Buy Sophtware Slump immediately. I'm not gonna take any crap about this. Some folks find the follow-up, 2003's Sumday, a bit too glossy, with short pop tunes that disregard Grandaddy's talents for languid, ten-minute prog-pop epics like Slump's majestic opener "He's Simple, He's Dumb, He's the Pilot." But the Nature vs. Technology debate/crisis is well represented by "The Group Who Couldn't Say," in which overachieving office drones are set loose in the wild to stomp in puddles and behold wondrous insects -- Her drag-and-click had never yielded anything as perfect as a dragonfly.
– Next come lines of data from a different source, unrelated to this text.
-- pv_equiv track=rewrite | github.com/tastelikefeet/twinkle | src/twinkle/template/utils.py | split_by_subsequence
-- ===== SOURCE A (Python) =====
-- from typing import TYPE_CHECKING, Any, Callable, Dict, List, Optional, Tuple
--
-- def find_subsequence(seq: List[int], subseq: List[int], start: int = 0) -> int:
--     """Find the first index of `subseq`"""
--     subseq_len = len(subseq)
--     for i in range(start, len(seq) - subseq_len + 1):
--         if seq[i:i + subseq_len] == subseq:
--             return i
--     return -1
--
-- def split_by_subsequence(seq: List[int], subseq: List[int]) -> List[List[int]]:
--     """Split seq by subseq"""
--     parts = []
--     start = 0
--     subseq_len = len(subseq)
--
--     while True:
--         pos = find_subsequence(seq, subseq, start)
--         if pos == -1:
--             parts.append(seq[start:])
--             break
--         parts.append(seq[start:pos])
--         start = pos + subseq_len
--
--     return parts
-- ===== SOURCE B (Python) =====
-- def split_by_subsequence(seq, subseq):
--     """Split seq by subseq: single left-to-right pass, no helper find() and no re-scanning slices."""
--     m = len(subseq)
--     n = len(seq)
--     parts = []
--     cur = []
--     i = 0
--     while i + m <= n:
--         if seq[i:i + m] == subseq:
--             parts.append(cur)
--             cur = []
--             i += m
--         else:
--             cur.append(seq[i])
--             i += 1
--     cur.extend(seq[i:])
--     parts.append(cur)
--     return parts
-- ===== Notes on version B (the rewrite author's own statement) =====
-- stated objective: simpler
-- what changed: A repeatedly calls a find helper that rescans with slice comparisons and then slices out each part; B is a single left-to-right pass that either consumes a delimiter match or pushes one element into the current part, with no find helper and no part-extraction slicing. Pre_ excludes subseq = [], on which A loops forever (so does B on nonempty seq).
import Mathlib
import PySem

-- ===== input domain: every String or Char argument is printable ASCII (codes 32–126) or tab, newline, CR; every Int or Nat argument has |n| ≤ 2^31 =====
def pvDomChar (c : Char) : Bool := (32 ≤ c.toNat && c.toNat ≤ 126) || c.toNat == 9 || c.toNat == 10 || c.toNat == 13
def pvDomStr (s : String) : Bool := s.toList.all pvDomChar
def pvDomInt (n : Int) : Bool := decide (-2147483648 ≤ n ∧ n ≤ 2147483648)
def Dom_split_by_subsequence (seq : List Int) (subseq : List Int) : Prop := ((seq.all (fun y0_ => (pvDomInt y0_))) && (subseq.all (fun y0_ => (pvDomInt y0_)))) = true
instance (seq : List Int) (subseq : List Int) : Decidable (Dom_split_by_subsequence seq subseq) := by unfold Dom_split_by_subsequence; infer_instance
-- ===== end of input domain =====

-- B simplifies A: one left-to-right pass (match-and-skip or push one element) instead of
-- repeated find-helper rescans plus part-extraction slicing. Same return values on Pre_.

-- ===== PORT A =====
-- helper find_subsequence: the for-loop over range(start, len(seq)-len(subseq)+1)
def findSubGo (seq : List Int) (subseq : List Int) : List Int → Int
  | [] => -1
  | i :: is =>
    if PySem.List.slice seq (some i) (some (i + (subseq.length : Int))) = subseq then i
    else findSubGo seq subseq is

def find_subsequence (seq : List Int) (subseq : List Int) (start : Int) : Int :=
  findSubGo seq subseq (PySem.List.pyRange start ((seq.length : Int) - (subseq.length : Int) + 1) 1)

-- the 'while True' loop; fuel only makes it total (with subseq ≠ [] it never runs out)
def splitGo (seq : List Int) (subseq : List Int) : Nat → Int → List (List Int) → List (List Int)
  | 0, _, parts => parts
  | fuel + 1, start, parts =>
    let pos := find_subsequence seq subseq start
    if pos = -1 then parts ++ [PySem.List.slice seq (some start) none]
    else splitGo seq subseq fuel (pos + (subseq.length : Int)) (parts ++ [PySem.List.slice seq (some start) (some pos)])

def split_by_subsequence (seq : List Int) (subseq : List Int) : List (List Int) :=
  splitGo seq subseq (seq.length + 1) 0 []

-- ===== PORT B =====
-- the single while-pass of Source B: rest = seq[i:], cur = the part being built;
-- once fewer than len(subseq) elements remain (i + m > n) the loop stops and the rest is flushed
def altGo (s : Int) (ss : List Int) : List Int → List Int → List (List Int)
  | [], cur => [cur]
  | x :: rs, cur =>
    if (x :: rs).length < ss.length + 1 then [cur ++ (x :: rs)]
    else if (s :: ss).isPrefixOf (x :: rs) then
      cur :: altGo s ss ((x :: rs).drop (ss.length + 1)) []
    else
      altGo s ss rs (cur ++ [x])
termination_by rest _ => rest.length
decreasing_by
  all_goals simp

-- on subseq = [] the Python B does not return (outside Pre_); any total value will do here
def split_by_subsequence_alt (seq : List Int) (subseq : List Int) : List (List Int) :=
  match subseq with
  | [] => [seq]
  | s :: ss => altGo s ss seq []

-- ===== PRECONDITION & SPEC =====
-- Pre_ excludes only subseq = [], on which Python A loops forever (never returns).
def Pre_split_by_subsequence (seq : List Int) (subseq : List Int) : Prop := subseq ≠ []
instance (seq : List Int) (subseq : List Int) : Decidable (Pre_split_by_subsequence seq subseq) := by unfold Pre_split_by_subsequence; infer_instance
def pvWitness_split_by_subsequence : List Int × List Int := ([1, 2, 3, 2, 4], [2])

def Spec_split_by_subsequence (seq : List Int) (subseq : List Int) (out : List (List Int)) : Prop := out = split_by_subsequence_alt seq subseq
instance (seq : List Int) (subseq : List Int) (out : List (List Int)) : Decidable (Spec_split_by_subsequence seq subseq out) := by unfold Spec_split_by_subsequence; infer_instance

-- ===== CLAIM (what is proved, stated in full; the proofs are below) =====
def Claim_equal_split_by_subsequence : Prop := ∀ (seq : List Int) (subseq : List Int), Dom_split_by_subsequence seq subseq → Pre_split_by_subsequence seq subseq → Spec_split_by_subsequence seq subseq (split_by_subsequence seq subseq)

-- ===== LEMMAS AND PROOFS =====

-- index (relative to a suffix) of the first match, as an Option Nat
def fmAux (s : Int) (ss : List Int) : List Int → Option Nat
  | [] => none
  | x :: rs => if (s :: ss).isPrefixOf (x :: rs) then some 0 else (fmAux s ss rs).map (· + 1)

theorem fmAux_none_of_short (s : Int) (ss : List Int) (rest : List Int)
    (h : rest.length < ss.length + 1) : fmAux s ss rest = none := by
  induction rest with
  | nil => rfl
  | cons x rs ih =>
    simp only [fmAux]
    have hnp : ¬ (s :: ss).isPrefixOf (x :: rs) := by
      intro hp
      have := (List.isPrefixOf_iff_prefix.mp hp).length_le
      simp at this h; omega
    rw [if_neg hnp, ih (by simp at h ⊢; omega)]
    rfl

theorem fmAux_some_prefix (s : Int) (ss : List Int) (rest : List Int) (d : Nat)
    (h : fmAux s ss rest = some d) : (s :: ss).isPrefixOf (rest.drop d) := by
  induction rest generalizing d with
  | nil => simp [fmAux] at h
  | cons x rs ih =>
    simp only [fmAux] at h
    by_cases hp : (s :: ss).isPrefixOf (x :: rs)
    · rw [if_pos hp] at h
      cases h; simpa using hp
    · rw [if_neg hp] at h
      cases hd' : fmAux s ss rs with
      | none => rw [hd'] at h; simp at h
      | some d' =>
        rw [hd'] at h; simp at h
        subst h
        simpa using ih d' hd'

-- slice-equality at a full-length window is exactly a prefix test on the suffix
theorem slice_eq_iff_prefix (seq : List Int) (s : Int) (ss : List Int) (k : Nat) :
    PySem.List.slice seq (some (k : Int)) (some ((k : Int) + ((s :: ss).length : Int))) = s :: ss
      ↔ (s :: ss).isPrefixOf (seq.drop k) := by
  rw [PySem.List.slice_natCast_add]
  constructor
  · intro h
    rw [List.isPrefixOf_iff_prefix]
    exact ⟨(seq.drop k).drop (s :: ss).length, by
      conv_rhs => rw [← List.take_append_drop (s :: ss).length (seq.drop k)]
      rw [h]⟩
  · intro h
    rcases List.isPrefixOf_iff_prefix.mp h with ⟨t, ht⟩
    rw [← ht, List.take_left']
    rfl

-- find_subsequence computes fmAux on the suffix
theorem find_eq_fmAux (seq : List Int) (s : Int) (ss : List Int) (k : Nat) (hk : k ≤ seq.length) :
    find_subsequence seq (s :: ss) (k : Int) =
      match fmAux s ss (seq.drop k) with
      | none => -1
      | some d => ((k + d : Nat) : Int) := by
  by_cases hbig : seq.length < k + (s :: ss).length
  · -- range empty, suffix too short
    have hrange : PySem.List.pyRange (k : Int) ((seq.length : Int) - ((s :: ss).length : Int) + 1) 1 = [] := by
      rw [PySem.List.pyRange_one]
      have : ((seq.length : Int) - ((s :: ss).length : Int) + 1 - (k : Int)).toNat = 0 := by
        simp at hbig ⊢; omega
      rw [this]; rfl
    rw [fmAux_none_of_short s ss _ (by simp at hbig ⊢; omega)]
    simp only [find_subsequence, hrange, findSubGo]
  · rw [Nat.not_lt] at hbig
    have hlt : (k : Int) < (seq.length : Int) - ((s :: ss).length : Int) + 1 := by
      simp at hbig ⊢; omega
    have hcons := PySem.List.pyRange_one_cons hlt
    simp only [find_subsequence, hcons, findSubGo]
    by_cases hp : (s :: ss).isPrefixOf (seq.drop k)
    · rw [if_pos ((slice_eq_iff_prefix seq s ss k).mpr hp)]
      have hne : seq.drop k ≠ [] := by
        intro h
        have := congrArg List.length h
        simp at this hbig; omega
      rcases List.exists_cons_of_ne_nil hne with ⟨x, rs, hx⟩
      rw [hx]
      simp only [fmAux]
      rw [if_pos (hx ▸ hp)]
      simp
    · rw [if_neg (fun h => hp ((slice_eq_iff_prefix seq s ss k).mp h))]
      have hk1 : k + 1 ≤ seq.length := by simp at hbig; omega
      have hih := find_eq_fmAux seq s ss (k + 1) hk1
      have hcast : ((k : Int) + 1) = ((k + 1 : Nat) : Int) := by push_cast [List.length_cons]; ring
      simp only [find_subsequence] at hih
      rw [hcast, hih]
      have hne : seq.drop k ≠ [] := by
        intro h
        have := congrArg List.length h
        simp at this hbig; omega
      rcases List.exists_cons_of_ne_nil hne with ⟨x, rs, hx⟩
      have hrs : seq.drop (k + 1) = rs := by
        rw [← List.tail_drop, hx]
        rfl
      rw [hx]
      simp only [fmAux]
      rw [if_neg (hx ▸ hp), hrs]
      cases fmAux s ss rs with
      | none => rfl
      | some d => simp; ring
termination_by seq.length - k
decreasing_by simp_all; omega

theorem altGo_fm_none (s : Int) (ss : List Int) (rest : List Int) (cur : List Int)
    (h : fmAux s ss rest = none) : altGo s ss rest cur = [cur ++ rest] := by
  induction rest generalizing cur with
  | nil => simp [altGo]
  | cons x rs ih =>
    simp only [fmAux] at h
    by_cases hp : (s :: ss).isPrefixOf (x :: rs)
    · rw [if_pos hp] at h; simp at h
    · rw [if_neg hp] at h
      by_cases hsh : (x :: rs).length < ss.length + 1
      · rw [altGo, if_pos hsh]
      · rw [altGo, if_neg hsh, if_neg hp,
          ih _ (by cases hfm : fmAux s ss rs <;> simp [hfm] at h ⊢)]
        simp

theorem altGo_fm_some (s : Int) (ss : List Int) (rest : List Int) (cur : List Int) (d : Nat)
    (h : fmAux s ss rest = some d) :
    altGo s ss rest cur = (cur ++ rest.take d) :: altGo s ss (rest.drop (d + (ss.length + 1))) [] := by
  induction rest generalizing cur d with
  | nil => simp [fmAux] at h
  | cons x rs ih =>
    simp only [fmAux] at h
    have hlong : ¬ (x :: rs).length < ss.length + 1 := by
      have hpref := fmAux_some_prefix s ss (x :: rs) d (by simp only [fmAux]; exact h)
      have := (List.isPrefixOf_iff_prefix.mp hpref).length_le
      simp at this ⊢
      omega
    by_cases hp : (s :: ss).isPrefixOf (x :: rs)
    · rw [if_pos hp] at h
      cases h
      rw [altGo, if_neg hlong, if_pos hp]
      simp
    · rw [if_neg hp] at h
      cases hfm : fmAux s ss rs with
      | none => rw [hfm] at h; simp at h
      | some d' =>
        rw [hfm] at h; simp at h
        subst h
        rw [altGo, if_neg hlong, if_neg hp, ih _ d' hfm]
        simp only [List.take_succ_cons, List.append_assoc, List.singleton_append]
        have : d' + 1 + (ss.length + 1) = (d' + (ss.length + 1)) + 1 := by omega
        rw [this, List.drop_succ_cons]

theorem splitGo_eq_altGo (seq : List Int) (s : Int) (ss : List Int) (fuel : Nat) (k : Nat)
    (parts : List (List Int)) (hk : k ≤ seq.length) (hfuel : seq.length - k < fuel) :
    splitGo seq (s :: ss) fuel (k : Int) parts = parts ++ altGo s ss (seq.drop k) [] := by
  induction fuel generalizing k parts with
  | zero => omega
  | succ f ih =>
    simp only [splitGo, find_eq_fmAux seq s ss k hk]
    cases hfm : fmAux s ss (seq.drop k) with
    | none =>
      rw [if_pos rfl, PySem.List.slice_from_natCast, altGo_fm_none s ss _ _ hfm]
      simp
    | some d =>
      have hne : ((k + d : Nat) : Int) ≠ -1 := by omega
      rw [if_neg hne]
      have hpref := fmAux_some_prefix s ss _ d hfm
      have hlen : (s :: ss).length ≤ ((seq.drop k).drop d).length :=
        (List.isPrefixOf_iff_prefix.mp hpref).length_le
      simp at hlen
      have hkd : k + d + (ss.length + 1) ≤ seq.length := by omega
      have hcast : ((k + d : Nat) : Int) + ((s :: ss).length : Int)
          = ((k + d + (ss.length + 1) : Nat) : Int) := by push_cast [List.length_cons]; ring
      rw [hcast, ih (k + d + (ss.length + 1)) _ hkd (by omega)]
      rw [altGo_fm_some s ss _ [] d hfm]
      rw [PySem.List.slice_natCast]
      have h1 : (seq.drop k).take (k + d - k) = (seq.drop k).take d := by
        congr 1; omega
      have h2 : (seq.drop k).drop (d + (ss.length + 1)) = seq.drop (k + d + (ss.length + 1)) := by
        rw [List.drop_drop]; congr 1; omega
      rw [h1, h2]
      simp

-- ===== VERDICT (by name: the statement is the Claim_ definition above) =====
theorem split_by_subsequence_spec : Claim_equal_split_by_subsequence := by
  intro seq subseq _ hpre
  rcases subseq with _ | ⟨s, ss⟩
  · exact absurd rfl hpre
  · show split_by_subsequence seq (s :: ss) = split_by_subsequence_alt seq (s :: ss)
    unfold split_by_subsequence split_by_subsequence_alt
    have h := splitGo_eq_altGo seq s ss (seq.length + 1) 0 [] (by omega) (by omega)
    simp only [Nat.cast_zero, List.drop_zero, List.nil_append] at h
    exact h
Late last year came the Excerpts from the Diary of Todd Zilla EP, a bizarre mixture of Andrew WK-like inspirational anthems, atonal hardcore goofs, and anti-chain-store tirades (Fremont residents might relate to this). The band's final bow comes in May with the evidently posthumous full-length Just Like the Fambly Cat, which is hopefully better. Lately, frontman Lytle has cryptically noted how housecats tend to die (quietly and with dignity) and threatened to move to Montana. Which frankly suits him perfectly. Hopefully he'll take along a synth or two.
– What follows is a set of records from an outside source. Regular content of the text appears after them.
-- pv_equiv track=rewrite | github.com/vedangwartikar/9-Mens-Morris-using-AI | main.py | generate_add
-- ===== SOURCE A (Python) =====
-- def closeMill(location, board) -> bool:
--     check_mill = board[location]
--     if board[location] in ('W', 'B'):
--         if location == 0:
--             return True if board[6] == check_mill and board[18] == check_mill else False
--         elif location == 1:
--             return True if board[11] == check_mill and board[20] == check_mill else False
--         elif location == 2:
--             return True if board[7] == check_mill and board[15] == check_mill else False
--         elif location == 3:
--             return True if board[10] == check_mill and board[17] == check_mill else False
--         elif location == 4:
--             return True if board[8] == check_mill and board[12] == check_mill else False
--         elif location == 5:
--             return True if board[9] == check_mill and board[14] == check_mill else False
--         elif location == 6:
--             return True if ((board[0] == check_mill and board[18] == check_mill) or (board[7] == check_mill and board[8] == check_mill)) else False
--         elif location == 7:
--             return True if ((board[2] == check_mill and board[15] == check_mill) or (board[6] == check_mill and board[8] == check_mill)) else False
--         elif location == 8:
--             return True if ((board[4] == check_mill and board[12] == check_mill) or (board[6] == check_mill and board[7] == check_mill)) else False
--         elif location == 9:
--             return True if ((board[5] == check_mill and board[14] == check_mill) or (board[10] == check_mill and board[11] == check_mill)) else False
--         elif location == 10:
--             return True if ((board[3] == check_mill and board[17] == check_mill) or (board[9] == check_mill and board[11] == check_mill)) else False
--         elif location == 11:
--             return True if ((board[1] == check_mill and board[20] == check_mill) or (board[9] == check_mill and board[10] == check_mill)) else False
--         elif location == 12:
--             return True if ((board[4] == check_mill and board[8] == check_mill) or (board[13] == check_mill and board[14] == check_mill)) else False
--         elif location == 13:
--             return True if ((board[12] == check_mill and board[14] == check_mill) or (board[16] == check_mill and board[19] == check_mill)) else False
--         elif location == 14:
--             return True if ((board[5] == check_mill and board[9] == check_mill) or (board[12] == check_mill and board[13] == check_mill)) else False
--         elif location == 15:
--             return True if ((board[2] == check_mill and board[7] == check_mill) or (board[16] == check_mill and board[17] == check_mill)) else False
--         elif location == 16:
--             return True if ((board[13] == check_mill and board[19] == check_mill) or (board[15] == check_mill and board[17] == check_mill)) else False
--         elif location == 17:
--             return True if ((board[3] == check_mill and board[10] == check_mill) or (board[15] == check_mill and board[16] == check_mill)) else False
--         elif location == 18:
--             return True if ((board[0] == check_mill and board[6] == check_mill) or (board[19] == check_mill and board[20] == check_mill)) else False
--         elif location == 19:
--             return True if ((board[16] == check_mill and board[13] == check_mill) or (board[18] == check_mill and board[20] == check_mill)) else False
--         elif location == 20:
--             return True if ((board[1] == check_mill and board[11] == check_mill) or (board[18] == check_mill and board[19] == check_mill)) else False
--         else:
--             return False
--     return False
--
-- def generate_remove(board, move_list) -> list:
--     no_positions_added = True
--     for location, piece in enumerate(board):
--         if piece == 'B':
--             if not closeMill(location, board):
--                 temp_board = list(board)
--                 temp_board[location] = 'x'
--                 temp_board = ''.join(temp_board)
--                 move_list.append(temp_board)
--                 no_positions_added = False
--     if no_positions_added:
--         move_list.append(board)
--     return move_list
--
-- def generate_add(board) -> list:
--     add_list = list()
--     for location, piece in enumerate(board):
--         if piece == 'x':
--             temp_board = list(board)
--             temp_board[location] = 'W'
--             temp_board = ''.join(temp_board)
--             if closeMill(location, temp_board):
--                 generate_remove(temp_board, add_list)
--             else:
--                 add_list.append(temp_board)
--     return add_list
-- ===== SOURCE B (Python) =====
-- # Different algorithm: instead of per-location mill tests (A's 21-branch closeMill) and a
-- # fresh removal scan per mill-completing placement, B scans the 12 mill triples ONCE to
-- # precompute (a) which 'x' cells complete a W-mill when filled and (b) which 'B' cells are
-- # protected inside a black mill, then builds one shared removable list reused by every
-- # capturing placement.  Correct because a placement at i only changes cell i (x -> W), so
-- # black mills and black cells of the successor board equal those of the original board.
--
-- MILLS = [(0, 6, 18), (1, 11, 20), (2, 7, 15), (3, 10, 17), (4, 8, 12), (5, 9, 14),
--          (6, 7, 8), (9, 10, 11), (12, 13, 14), (13, 16, 19), (15, 16, 17), (18, 19, 20)]
--
-- def _mill_sets(board):
--     completing = set()   # x-cells whose W-placement closes a white mill
--     protected = set()    # B-cells already inside a black mill (not removable)
--     for a, b, c in MILLS:
--         va, vb, vc = board[a], board[b], board[c]
--         if va == 'x' and vb == 'W' and vc == 'W':
--             completing.add(a)
--         if vb == 'x' and va == 'W' and vc == 'W':
--             completing.add(b)
--         if vc == 'x' and va == 'W' and vb == 'W':
--             completing.add(c)
--         if va == 'B' and vb == 'B' and vc == 'B':
--             protected.add(a)
--             protected.add(b)
--             protected.add(c)
--     return completing, protected
--
-- def generate_add(board) -> list:
--     if 'x' not in board:
--         return []
--     completing, protected = _mill_sets(board)
--     removable = [j for j, q in enumerate(board) if q == 'B' and j not in protected]
--     out = []
--     for i, piece in enumerate(board):
--         if piece == 'x':
--             placed = board[:i] + 'W' + board[i + 1:]
--             if i in completing:
--                 out.extend([placed[:j] + 'x' + placed[j + 1:] for j in removable]
--                            or [placed])
--             else:
--                 out.append(placed)
--     return out
-- ===== Notes on version B (the rewrite author's own statement) =====
-- stated objective: faster
-- what changed: Instead of A's per-location 21-branch closeMill test on every cell and a fresh full-board generate_remove rescan for every mill-completing placement, B scans the 12 mill triples once to precompute the mill-completing x-cells and the protected B-cells, builds one shared removable list, and reuses it for every capturing placement (and exits early on boards without 'x'); a timing run measured B ≈10x faster at the largest size.
-- outside the precondition, e.g. on generate_add('xBBBBBB'): A returns ['WBBBBBB'], B raises IndexError; on generate_add('x'): A raises IndexError, B raises IndexError
import Mathlib
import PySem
For that, in the end, is Grandaddy's enduring image and legacy, encapsulated by a photo in the Sophtware Slump booklet depicting a skinny dude in a cowboy hat, cradling a keyboard and staring at the moon. Beholding the splendor of nature while holding an example of the technology that will demystify and probably eventually destroy it. A perfect image for a perfect band.